TASK STATEMENT:
Once the line with "Filtered list of jokes" is found in the entries below, print it and each following line exactly, stopping after the line with "-- stated objective: simpler"; print nothing else.

Extracted data entries
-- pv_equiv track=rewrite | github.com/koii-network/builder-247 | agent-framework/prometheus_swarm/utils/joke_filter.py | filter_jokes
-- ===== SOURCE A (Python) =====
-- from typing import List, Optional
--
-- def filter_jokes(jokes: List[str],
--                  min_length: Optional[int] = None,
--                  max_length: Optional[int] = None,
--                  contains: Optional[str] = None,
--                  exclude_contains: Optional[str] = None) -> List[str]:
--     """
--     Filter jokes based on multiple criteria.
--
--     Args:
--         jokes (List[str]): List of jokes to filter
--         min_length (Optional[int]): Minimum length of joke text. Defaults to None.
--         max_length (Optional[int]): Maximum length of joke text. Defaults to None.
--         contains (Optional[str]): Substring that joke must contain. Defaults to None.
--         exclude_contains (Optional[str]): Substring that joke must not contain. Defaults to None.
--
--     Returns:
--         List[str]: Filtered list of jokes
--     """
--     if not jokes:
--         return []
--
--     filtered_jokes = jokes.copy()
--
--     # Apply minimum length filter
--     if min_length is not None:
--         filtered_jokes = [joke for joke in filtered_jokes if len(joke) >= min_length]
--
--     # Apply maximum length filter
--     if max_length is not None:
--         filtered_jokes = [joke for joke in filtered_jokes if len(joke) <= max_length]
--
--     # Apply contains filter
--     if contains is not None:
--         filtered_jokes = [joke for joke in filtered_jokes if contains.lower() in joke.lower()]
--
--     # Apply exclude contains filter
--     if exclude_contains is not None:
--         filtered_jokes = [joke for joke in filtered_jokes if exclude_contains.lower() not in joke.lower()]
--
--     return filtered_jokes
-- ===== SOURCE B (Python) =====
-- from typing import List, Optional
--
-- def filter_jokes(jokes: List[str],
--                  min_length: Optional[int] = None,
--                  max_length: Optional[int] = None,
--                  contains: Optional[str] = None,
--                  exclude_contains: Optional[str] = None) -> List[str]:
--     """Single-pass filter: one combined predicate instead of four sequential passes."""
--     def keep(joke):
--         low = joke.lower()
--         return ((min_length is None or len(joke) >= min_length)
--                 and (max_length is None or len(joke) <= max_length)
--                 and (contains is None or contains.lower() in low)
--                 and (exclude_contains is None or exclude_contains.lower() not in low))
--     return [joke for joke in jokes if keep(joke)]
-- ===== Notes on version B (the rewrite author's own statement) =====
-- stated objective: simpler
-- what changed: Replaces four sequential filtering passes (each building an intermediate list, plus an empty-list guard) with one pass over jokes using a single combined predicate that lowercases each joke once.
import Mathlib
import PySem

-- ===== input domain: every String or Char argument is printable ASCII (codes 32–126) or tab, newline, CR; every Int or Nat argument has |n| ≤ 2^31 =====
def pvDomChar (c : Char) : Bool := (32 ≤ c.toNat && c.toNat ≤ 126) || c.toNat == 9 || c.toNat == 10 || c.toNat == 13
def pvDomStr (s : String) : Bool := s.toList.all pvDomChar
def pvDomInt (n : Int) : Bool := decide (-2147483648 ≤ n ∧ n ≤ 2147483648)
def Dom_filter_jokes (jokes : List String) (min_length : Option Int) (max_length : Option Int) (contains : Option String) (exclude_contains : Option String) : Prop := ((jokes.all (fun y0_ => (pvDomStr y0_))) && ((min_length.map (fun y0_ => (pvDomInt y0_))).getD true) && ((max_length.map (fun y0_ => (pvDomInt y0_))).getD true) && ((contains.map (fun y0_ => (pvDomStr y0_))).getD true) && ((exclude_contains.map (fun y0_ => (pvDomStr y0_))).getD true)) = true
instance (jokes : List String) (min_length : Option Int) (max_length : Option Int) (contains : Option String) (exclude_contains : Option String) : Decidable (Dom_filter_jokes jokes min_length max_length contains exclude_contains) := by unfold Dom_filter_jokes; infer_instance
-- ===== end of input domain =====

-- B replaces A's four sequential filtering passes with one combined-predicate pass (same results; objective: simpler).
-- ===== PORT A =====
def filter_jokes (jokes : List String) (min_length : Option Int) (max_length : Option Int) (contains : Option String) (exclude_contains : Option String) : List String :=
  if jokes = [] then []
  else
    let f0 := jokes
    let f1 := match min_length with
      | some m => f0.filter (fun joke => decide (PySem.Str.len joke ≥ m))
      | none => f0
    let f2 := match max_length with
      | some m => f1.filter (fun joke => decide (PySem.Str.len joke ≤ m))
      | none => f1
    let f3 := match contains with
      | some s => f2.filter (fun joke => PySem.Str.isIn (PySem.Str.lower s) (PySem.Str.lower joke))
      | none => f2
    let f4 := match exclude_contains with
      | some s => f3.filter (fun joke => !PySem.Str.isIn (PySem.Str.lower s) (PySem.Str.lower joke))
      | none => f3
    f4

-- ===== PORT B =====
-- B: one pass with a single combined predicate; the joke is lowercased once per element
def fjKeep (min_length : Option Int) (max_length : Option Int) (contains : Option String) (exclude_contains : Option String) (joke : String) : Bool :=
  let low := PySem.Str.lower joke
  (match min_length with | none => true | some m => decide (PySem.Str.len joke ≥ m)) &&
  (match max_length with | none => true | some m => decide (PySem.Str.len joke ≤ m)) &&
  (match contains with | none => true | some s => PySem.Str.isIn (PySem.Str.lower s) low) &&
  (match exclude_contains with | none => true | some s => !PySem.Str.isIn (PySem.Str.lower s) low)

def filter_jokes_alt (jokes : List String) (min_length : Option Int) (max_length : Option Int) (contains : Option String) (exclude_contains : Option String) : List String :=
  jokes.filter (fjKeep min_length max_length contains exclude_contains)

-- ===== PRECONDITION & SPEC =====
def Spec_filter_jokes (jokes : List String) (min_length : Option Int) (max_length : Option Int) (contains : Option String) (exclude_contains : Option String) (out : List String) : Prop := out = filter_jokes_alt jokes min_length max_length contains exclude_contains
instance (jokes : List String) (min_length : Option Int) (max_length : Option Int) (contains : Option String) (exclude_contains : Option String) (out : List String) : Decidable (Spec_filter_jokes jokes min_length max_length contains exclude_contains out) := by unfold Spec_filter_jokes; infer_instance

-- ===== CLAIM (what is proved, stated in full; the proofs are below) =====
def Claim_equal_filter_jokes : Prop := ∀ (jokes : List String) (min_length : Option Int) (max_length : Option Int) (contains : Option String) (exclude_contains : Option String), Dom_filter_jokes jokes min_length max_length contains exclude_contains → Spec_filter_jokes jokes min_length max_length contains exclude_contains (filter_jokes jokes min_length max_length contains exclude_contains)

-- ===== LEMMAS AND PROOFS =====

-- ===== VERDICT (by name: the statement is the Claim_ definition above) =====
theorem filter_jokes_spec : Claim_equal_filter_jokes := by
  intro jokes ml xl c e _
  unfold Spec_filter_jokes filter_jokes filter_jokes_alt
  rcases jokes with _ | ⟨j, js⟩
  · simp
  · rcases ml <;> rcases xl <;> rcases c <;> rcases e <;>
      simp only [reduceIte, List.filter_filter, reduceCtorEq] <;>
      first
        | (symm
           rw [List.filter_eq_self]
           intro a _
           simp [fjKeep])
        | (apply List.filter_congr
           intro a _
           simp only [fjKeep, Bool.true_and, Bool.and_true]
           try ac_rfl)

WRITTEN RESPONSE:
--         List[str]: Filtered list of jokes
--     """
--     if not jokes:
--         return []
--
--     filtered_jokes = jokes.copy()
--
--     # Apply minimum length filter
--     if min_length is not None:
--         filtered_jokes = [joke for joke in filtered_jokes if len(joke) >= min_length]
--
--     # Apply maximum length filter
--     if max_length is not None:
--         filtered_jokes = [joke for joke in filtered_jokes if len(joke) <= max_length]
--
--     # Apply contains filter
--     if contains is not None:
--         filtered_jokes = [joke for joke in filtered_jokes if contains.lower() in joke.lower()]
--
--     # Apply exclude contains filter
--     if exclude_contains is not None:
--         filtered_jokes = [joke for joke in filtered_jokes if exclude_contains.lower() not in joke.lower()]
--
--     return filtered_jokes
-- ===== SOURCE B (Python) =====
-- from typing import List, Optional
--
-- def filter_jokes(jokes: List[str],
--                  min_length: Optional[int] = None,
--                  max_length: Optional[int] = None,
--                  contains: Optional[str] = None,
--                  exclude_contains: Optional[str] = None) -> List[str]:
--     """Single-pass filter: one combined predicate instead of four sequential passes."""
--     def keep(joke):
--         low = joke.lower()
--         return ((min_length is None or len(joke) >= min_length)
--                 and (max_length is None or len(joke) <= max_length)
--                 and (contains is None or contains.lower() in low)
--                 and (exclude_contains is None or exclude_contains.lower() not in low))
--     return [joke for joke in jokes if keep(joke)]
-- ===== Notes on version B (the rewrite author's own statement) =====
-- stated objective: simpler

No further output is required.